In [3]:
import polars as pl
import altair as alt

# avoids errors from maximum allowed rows in altair
alt.data_transformers.disable_max_rows()

DataTransformerRegistry.enable('default')

In [4]:
#read in emissions data
emissions = pl.read_csv('data/emissions_high_granularity.csv', skip_rows = 1).filter(pl.col("year") >= 2000)

    
emissions = emissions.with_columns((pl.col("total_emissions_MtCO2e") - pl.col("total_operational_emissions_MtCO2e"
                                                                   )).alias("non_operational_emissions_MtCO2e"))

In [5]:
def top_producers_commodity(df):
        # identify names of top producers 
        top_producers = df.group_by(["parent_entity"]
                    ).agg(pl.col("total_emissions_MtCO2e").sum()
                         ).sort("total_emissions_MtCO2e", descending = True
                               ).top_k(20, by = "total_emissions_MtCO2e")
    
        top_producer_names = top_producers.select("parent_entity").to_series().to_list()

        # find annual emissions of top producers

        top_producer_annual_emissions = df.filter(pl.col("parent_entity").is_in(top_producer_names))

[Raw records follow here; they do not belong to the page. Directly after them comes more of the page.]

-- pv_equiv track=rewrite | github.com/C2SP/wycheproof | src/nimber.py | nim_mul
-- ===== SOURCE A (Python) =====
-- def nim_mul(x, y):
--   '''Multiplies to nimbers.
--   >>> nim_mul(123, 12345)
--   35336
--
--   1 is the neutral element of the multiplication
--   >>> nim_mul(1, 123)
--   123
--
--   Multiplication is distributive
--   >>> nim_mul(23 ^ 67, 123) == nim_mul(23, 123) ^ nim_mul(67, 123)
--   True
--   '''
--   if x > y: x,y = y,x
--   if x == 0: return 0
--   if x == 1: return y
--   k = (y.bit_length() - 1).bit_length() - 1
--   B = 1 << (2**k)
--   yh, yl = divmod(y, B)
--   if x < B:
--     return nim_mul(x, yh) * B ^ nim_mul(x, yl)
--   else:
--      xh, xl = divmod(x, B)
--      w = B // 2
--      # compute (xh*B + xl)(yh*B + yl)
--      # using Karatsuba and B^2 = B+w
--      rh = nim_mul(xh, yh)
--      rm = nim_mul(xl ^ xh, yl ^ yh)
--      rl = nim_mul(xl, yl)
--      hi = rm ^ rl
--      lo = rl ^ nim_mul(rh, w)
--      return (hi * B) ^ lo
-- ===== SOURCE B (Python) =====
-- def nim_mul(x, y):
--   '''Multiplies two nimbers, memoizing shared subproducts (dynamic programming
--   over the pairs reached by the Fermat-power split) instead of recomputing them.'''
--   cache = {}
--   def mul(x, y):
--     if x > y:
--       x, y = y, x
--     if x == 0:
--       return 0
--     if x == 1:
--       return y
--     r = cache.get((x, y))
--     if r is not None:
--       return r
--     k = (y.bit_length() - 1).bit_length() - 1
--     s = 1 << k
--     B = 1 << s
--     yh, yl = y >> s, y & (B - 1)
--     if x < B:
--       r = mul(x, yh) * B ^ mul(x, yl)
--     else:
--       xh, xl = x >> s, x & (B - 1)
--       rh = mul(xh, yh)
--       rm = mul(xh ^ xl, yh ^ yl)
--       rl = mul(xl, yl)
--       r = (rm ^ rl) * B ^ rl ^ mul(rh, B >> 1)
--     cache[(x, y)] = r
--     return r
--   return mul(x, y)
-- ===== Notes on version B (the rewrite author's own statement) =====
-- stated objective: alternative
-- what changed: B memoizes the Fermat-power recurrence in a dict keyed by the sorted argument pair (dynamic programming over the distinct subproducts, splitting with shifts/masks), where A recomputes every overlapping recursive subproduct.
import Mathlib
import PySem

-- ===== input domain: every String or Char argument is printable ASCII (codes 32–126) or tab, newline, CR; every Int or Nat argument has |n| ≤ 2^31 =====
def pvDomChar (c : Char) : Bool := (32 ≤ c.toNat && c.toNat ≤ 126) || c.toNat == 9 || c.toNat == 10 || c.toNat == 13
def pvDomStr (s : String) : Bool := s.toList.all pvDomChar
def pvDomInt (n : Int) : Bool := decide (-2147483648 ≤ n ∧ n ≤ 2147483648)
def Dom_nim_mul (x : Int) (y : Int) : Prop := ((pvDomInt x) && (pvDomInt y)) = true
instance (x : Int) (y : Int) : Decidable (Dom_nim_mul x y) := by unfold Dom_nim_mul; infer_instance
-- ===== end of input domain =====

-- B replaces A's naive Fermat-power recursion by its memoized (dynamic-programming) version,
-- caching every computed subproduct in a dict keyed by the sorted argument pair; equivalence is
-- proved on nonnegative inputs (A raises on every negative one).

-- ===== PORT A =====
-- A's recursion terminates because nimber products of values < 2^(2^k) stay < 2^(2^k); that fact is
-- not available to Lean's termination checker, so the port runs the transliterated body (nimAbody)
-- under a fuel counter which the proofs show is never exhausted on Pre_ (nimA_sufficient below).
-- 'none' models a Python exception (RecursionError / TypeError, reached only outside Pre_).
def nimAbody (rec : Int → Int → Option Int) (x : Int) (y : Int) : Option Int :=
  if x = 0 then some 0
  else if x = 1 then some y
  else
    -- k = (y.bit_length() - 1).bit_length() - 1
    let k : Int := (PySem.Int.bitLength ((PySem.Int.bitLength y : Int) - 1) : Int) - 1
    if k < 0 then none   -- Python: 1 << 2**k with k < 0 raises (reachable only outside Pre_)
    else
      let B : Int := 2 ^ (2 ^ k.toNat)      -- B = 1 << (2**k)
      let yh := PySem.Int.floordiv y B
      let yl := PySem.Int.mod y B
      if x < B then
        match rec x yh, rec x yl with
        | some a, some b => some (PySem.Int.bxor (a * B) b)
        | _, _ => none
      else
        let xh := PySem.Int.floordiv x B
        let xl := PySem.Int.mod x B
        let w := PySem.Int.floordiv B 2
        match rec xh yh, rec (PySem.Int.bxor xl xh) (PySem.Int.bxor yl yh), rec xl yl with
        | some rh, some rm, some rl =>
          match rec rh w with
          | some s => some (PySem.Int.bxor (PySem.Int.bxor rm rl * B) (PySem.Int.bxor rl s))
          | none => none
        | _, _, _ => none

def nimA : Nat → Int → Int → Option Int
  | 0, _, _ => none
  | f + 1, x, y =>
    -- if x > y: x,y = y,x
    if x > y then nimAbody (nimA f) y x else nimAbody (nimA f) x y

def nim_mul (x : Int) (y : Int) : Int := (nimA (x.natAbs + y.natAbs + 4) x y).getD 0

        # map annual emissions of each top producer 

        chart = alt.Chart(top_producer_annual_emissions).mark_bar().encode(
            alt.X("parent_entity:N").sort("-y"),
            alt.Y("total_emissions_MtCO2e:Q"),
            alt.Color("commodity:N", title = "Commodity Type"))

        return chart

top_producers_commodity(emissions)